いま僕の中で最もホットな絶望は、昨冬マンションの管理会社が行った自転車整理で、ずっと乗っていたママチャリが処分されてしまったことだ。研究室に行くときに通った裏道で、車の侵入を防ぐ金属製の杭にぶつからないように丁寧に蛇行した光景だけが、記憶の層の最も手前にある。
新学期はじめに行われる大学生協による販売会で「カゴのある、一番安いものはどれですか。」と人の良さそうな受付の女性に聞いたことを覚えている。今日より幾分かマシな曇天だった。

駐輪スペースに赴いて、所有者がいることを示すため、札を外すだけでよかった。それだけのことなのに、どういう原理か足を運ぶことができないまま、自転車はいつの間にか回収されていた。中古として売り出されるのか、僕の知らない街でスクラップになっているのか。相棒、というほどの愛着はなかったけれど、知己が便りもよこさぬまま雪の向こうへ消え去ってしまったような厭な罪悪の感じと、対物に特有の寂しさが胸にずっと残っていた。残っている。

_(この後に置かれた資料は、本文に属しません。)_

-- pv_equiv track=rewrite | github.com/adebali/NGStoolkit | bin/utils/generalUtils.py | funIn2out
-- ===== SOURCE A (Python) =====
-- def in2out(input, oldExtension, newExtension):
-- 	if input.endswith(oldExtension):
-- 		output = replaceLast(input, oldExtension, newExtension)
-- 	else:
-- 		output = input + oldExtension
-- 	return output
--
-- def replaceLast(source_string, replace_what, replace_with):
-- 	head, sep, tail = source_string.rpartition(replace_what)
-- 	return head + replace_with + tail
--
-- def funIn2out(functionName, input, extraWord = '', abbreviationLength = 3):
-- 	fl = functionName.split('_')
-- 	method = fl[0]
-- 	extensions = fl[1]
-- 	if extensions.count('2') != 1:
-- 		raise ValueError('2 must be used and it has to be used only once. Eg: functionName_fa2csv')
-- 	el = extensions.split('2')
-- 	extensionIn = el[0]
-- 	extensionOut = el[1]
-- 	string = ''
-- 	start = True
-- 	for letter in fl[0]:
-- 		if letter.isupper() or start == True:
-- 			wordStart = 1
-- 			string += letter
-- 		elif wordStart < abbreviationLength:
-- 			string += letter
-- 			wordStart += 1
-- 		start = False
-- 	string += extraWord
-- 	return in2out(input, '.' + extensionIn, '.' + string + '.' + extensionOut)
-- ===== SOURCE B (Python) =====
-- def funIn2out(functionName, input, extraWord = '', abbreviationLength = 3):
--     parts = functionName.split('_')
--     method = parts[0]
--     extensions = parts[1]
--     if extensions.count('2') != 1:
--         raise ValueError('2 must be used and it has to be used only once. Eg: functionName_fa2csv')
--     extensionIn, extensionOut = extensions.split('2')
--     # phase 1: segment method into full words (new word at index 0 and at every uppercase letter)
--     words = []
--     for ch in method:
--         if not words or ch.isupper():
--             words.append(ch)
--         else:
--             words[-1] += ch
--     # phase 2: truncate each word (the word-start letter is always kept)
--     keep = max(abbreviationLength, 1)
--     abbrev = ''.join(w[:keep] for w in words) + extraWord
--     oldExtension = '.' + extensionIn
--     newExtension = '.' + abbrev + '.' + extensionOut
--     if input.endswith(oldExtension):
--         return input[:len(input) - len(oldExtension)] + newExtension
--     return input + oldExtension
-- ===== Notes on version B (the rewrite author's own statement) =====
-- stated objective: simpler
-- what changed: The stateful per-letter truncation loop (start/wordStart counters) is replaced by a two-phase decomposition: segment the method into a list of full words (new word at index 0 and at each uppercase letter), then join the sliced prefixes; replaceLast/rpartition is replaced by direct suffix removal, valid because it is only reached when the input ends with the old extension.
import Mathlib
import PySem

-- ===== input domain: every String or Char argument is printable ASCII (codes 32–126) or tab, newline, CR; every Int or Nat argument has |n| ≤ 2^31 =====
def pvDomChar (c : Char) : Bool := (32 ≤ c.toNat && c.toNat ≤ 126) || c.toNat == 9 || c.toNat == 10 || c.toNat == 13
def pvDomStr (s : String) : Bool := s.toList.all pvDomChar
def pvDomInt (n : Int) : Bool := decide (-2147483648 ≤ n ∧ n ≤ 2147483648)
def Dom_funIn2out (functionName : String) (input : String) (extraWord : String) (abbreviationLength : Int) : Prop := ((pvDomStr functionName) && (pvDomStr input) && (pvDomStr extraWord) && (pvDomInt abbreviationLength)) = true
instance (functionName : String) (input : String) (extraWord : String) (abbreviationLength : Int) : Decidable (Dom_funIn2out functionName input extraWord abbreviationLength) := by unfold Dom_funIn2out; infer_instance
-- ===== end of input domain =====

-- B replaces A's stateful per-letter truncation loop by a word-list-then-slice decomposition and
-- replaceLast/rpartition by direct suffix removal (objective: simpler).


-- ===== PORT A =====

-- hand port of str.rpartition (builtin; sep ≠ '' on every call site): split at the LAST occurrence of sep
def pvRpartition (s sep : List Char) : List Char × List Char × List Char :=
  match (List.range (s.length - sep.length + 1)).reverse.find? (fun i => decide (sep <+: s.drop i)) with
  | some i => (s.take i, sep, s.drop (i + sep.length))
  | none => ([], [], s)

-- replaceLast(source_string, replace_what, replace_with)
def pvReplaceLast (sourceString replaceWhat replaceWith : List Char) : List Char :=
  let hst := pvRpartition sourceString replaceWhat
  hst.1 ++ replaceWith ++ hst.2.2

-- in2out(input, oldExtension, newExtension)
def pvIn2out (input oldExtension newExtension : List Char) : List Char :=
  if PySem.Chars.endswith input oldExtension then
    pvReplaceLast input oldExtension newExtension
  else
    input ++ oldExtension

-- port of A; "" where the Python raises (IndexError on missing '_', ValueError on the '2' count) — excluded by Pre_
-- (Python locals fl/method/el/extensionIn/extensionOut/string are inlined)
def funIn2out (functionName : String) (input : String) (extraWord : String) (abbreviationLength : Int) : String :=
  match PySem.List.pyGet? (PySem.Chars.splitOn functionName.toList ['_']) 1 with
  | none => ""          -- IndexError on fl[1]
  | some extensions =>
    if PySem.Chars.count extensions ['2'] ≠ 1 then ""  -- raise ValueError
    else
      String.ofList (pvIn2out input.toList
        ('.' :: (PySem.List.pyGet? (PySem.Chars.splitOn extensions ['2']) 0).getD [])
        ('.' ::
          ((((PySem.List.pyGet? (PySem.Chars.splitOn functionName.toList ['_']) 0).getD []).foldl
            (fun (acc : List Char × Bool × Int) letter =>
              if PySem.Chars.isupper letter || acc.2.1 then (acc.1 ++ [letter], false, 1)
              else if acc.2.2 < abbreviationLength then (acc.1 ++ [letter], false, acc.2.2 + 1)
              else (acc.1, false, acc.2.2)) ([], true, 0)).1 ++ extraWord.toList)
          ++ '.' :: (PySem.List.pyGet? (PySem.Chars.splitOn extensions ['2']) 1).getD []))

-- ===== PORT B =====

-- port of B; "" where the Python raises, as in port A (Python locals inlined likewise)
def funIn2out_alt (functionName : String) (input : String) (extraWord : String) (abbreviationLength : Int) : String :=
  match PySem.List.pyGet? (PySem.Chars.splitOn functionName.toList ['_']) 1 with
  | none => ""          -- IndexError on parts[1]
  | some extensions =>
    if PySem.Chars.count extensions ['2'] ≠ 1 then ""  -- raise ValueError
    else
      -- phase 1 (words), phase 2 (slice each word by keep = max(abbreviationLength, 1) and join)
      if PySem.Chars.endswith input.toList
          ('.' :: (PySem.List.pyGet? (PySem.Chars.splitOn extensions ['2']) 0).getD []) then
        String.ofList (PySem.List.slice input.toList none
            (some ((input.toList.length : Int) -
              ('.' :: (PySem.List.pyGet? (PySem.Chars.splitOn extensions ['2']) 0).getD []).length)) ++
          ('.' ::
            (((((PySem.List.pyGet? (PySem.Chars.splitOn functionName.toList ['_']) 0).getD []).foldl
              (fun (ws : List (List Char)) ch =>
                if ws.isEmpty || PySem.Chars.isupper ch then ws ++ [[ch]]
                else ws.dropLast ++ [(ws.getLast?.getD []) ++ [ch]]) []).map
                (fun w => PySem.List.slice w none (some (max abbreviationLength 1)))).flatten
              ++ extraWord.toList)
            ++ '.' :: (PySem.List.pyGet? (PySem.Chars.splitOn extensions ['2']) 1).getD []))
      else
        String.ofList (input.toList ++
          ('.' :: (PySem.List.pyGet? (PySem.Chars.splitOn extensions ['2']) 0).getD []))

-- ===== PRECONDITION & SPEC =====
-- exactly where the Python A returns: the name contains '_' and the second '_'-segment contains exactly one '2'
def Pre_funIn2out (functionName : String) (input : String) (extraWord : String) (abbreviationLength : Int) : Prop :=
  2 ≤ (PySem.Chars.splitOn functionName.toList ['_']).length ∧
  PySem.Chars.count ((PySem.List.pyGet? (PySem.Chars.splitOn functionName.toList ['_']) 1).getD []) ['2'] = 1
instance (functionName : String) (input : String) (extraWord : String) (abbreviationLength : Int) : Decidable (Pre_funIn2out functionName input extraWord abbreviationLength) := by unfold Pre_funIn2out; infer_instance

def pvWitness_funIn2out : String × String × String × Int := ("readFasta_fa2csv", "seq.fa", "", 3)

def Spec_funIn2out (functionName : String) (input : String) (extraWord : String) (abbreviationLength : Int) (out : String) : Prop := out = funIn2out_alt functionName input extraWord abbreviationLength
instance (functionName : String) (input : String) (extraWord : String) (abbreviationLength : Int) (out : String) : Decidable (Spec_funIn2out functionName input extraWord abbreviationLength out) := by unfold Spec_funIn2out; infer_instance

-- ===== CLAIM (what is proved, stated in full; the proofs are below) =====
def Claim_equal_funIn2out : Prop := ∀ (functionName : String) (input : String) (extraWord : String) (abbreviationLength : Int), Dom_funIn2out functionName input extraWord abbreviationLength → Pre_funIn2out functionName input extraWord abbreviationLength → Spec_funIn2out functionName input extraWord abbreviationLength (funIn2out functionName input extraWord abbreviationLength)



-- ===== LEMMAS AND PROOFS =====

-- the step lambdas of the two ports, named (definitionally equal to the lambdas in the ports)
def pvStepA (L : Int) (acc : List Char × Bool × Int) (letter : Char) : List Char × Bool × Int :=
  if PySem.Chars.isupper letter || acc.2.1 then (acc.1 ++ [letter], false, 1)
  else if acc.2.2 < L then (acc.1 ++ [letter], false, acc.2.2 + 1)
  else (acc.1, false, acc.2.2)

def pvStepB (ws : List (List Char)) (ch : Char) : List (List Char) :=
  if ws.isEmpty || PySem.Chars.isupper ch then ws ++ [[ch]]
  else ws.dropLast ++ [(ws.getLast?.getD []) ++ [ch]]

-- the common truncation semantics of both loops: k = letters kept so far in the current word
def pvGo (L : Int) : List Char → Int → List Char
  | [], _ => []
  | c :: cs, k =>
    if PySem.Chars.isupper c then c :: pvGo L cs 1
    else if k < L then c :: pvGo L cs (k + 1)
    else pvGo L cs k

lemma pvA_loop (L : Int) (cs : List Char) (s : List Char) (k : Int) :
    (cs.foldl (pvStepA L) (s, false, k)).1 = s ++ pvGo L cs k := by
  induction cs generalizing s k with
  | nil => simp [pvGo]
  | cons c cs ih =>
    rw [List.foldl_cons]
    by_cases hu : PySem.Chars.isupper c
    · rw [show pvStepA L (s, false, k) c = (s ++ [c], false, 1) by simp [pvStepA, hu], ih]
      simp [pvGo, hu]
    · by_cases hk : k < L
      · rw [show pvStepA L (s, false, k) c = (s ++ [c], false, k + 1) by
          simp [pvStepA, hu, hk], ih]
        simp [pvGo, hu, hk]
      · rw [show pvStepA L (s, false, k) c = (s, false, k) by simp [pvStepA, hu, hk], ih]
        simp [pvGo, hu, hk]

lemma pvB_shift (cs : List Char) (ws : List (List Char)) (w : List Char) :
    cs.foldl pvStepB (ws ++ [w]) = ws ++ cs.foldl pvStepB [w] := by
  induction cs generalizing ws w with
  | nil => rfl
  | cons c cs ih =>
    rw [List.foldl_cons, List.foldl_cons]
    by_cases hu : PySem.Chars.isupper c
    · rw [show pvStepB (ws ++ [w]) c = (ws ++ [w]) ++ [[c]] by simp [pvStepB, hu],
          show pvStepB [w] c = [w] ++ [[c]] by simp [pvStepB, hu],
          ih (ws ++ [w]) [c], ih [w] [c]]
      simp
    · rw [show pvStepB (ws ++ [w]) c = ws ++ [w ++ [c]] by
          simp [pvStepB, hu],
          show pvStepB [w] c = [w ++ [c]] by simp [pvStepB, hu]]
      exact ih ws (w ++ [c])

友人との実のある談話だろうが、職場での虚を埋める会話だろうが、僕は何故か頑なに嘘をついた。自転車を所有している振りをした。車を滅多に運転しない僕の、もはや自分の足でしか移動することができないという厳然たる事実を認めたくないがための見栄だったのか。思い出す。徒歩の彼に合わせるために、帰り道では移動手段というよりも豪勢な台車のように使っていた光景が、記憶の層の手前から2番目にある。

・・・

収入源をようやく取り戻した僕は、吝嗇に振れていた生活を少しだけ元に戻すため、どうしようかと考えた。
ひとつ、1000円カット(実際には1300円)をやめること。
ふたつ、昼食に食パン以外を食べること。
みっつ、自転車を買うこと。

熟考の末、近くの中古品専門店に足を運び、紫とピンクの中間くらいの色をした小さなマウンテンバイクを買った。カゴが無い自転車は初めてだったが、そうせざるを得ない前傾の姿勢と「マウンテン」を冠する所以の地面を掴んでいるという直感、にやや反する踏み込みの軽さに不思議な昂揚があった。またどこにでも行けるような気がしている。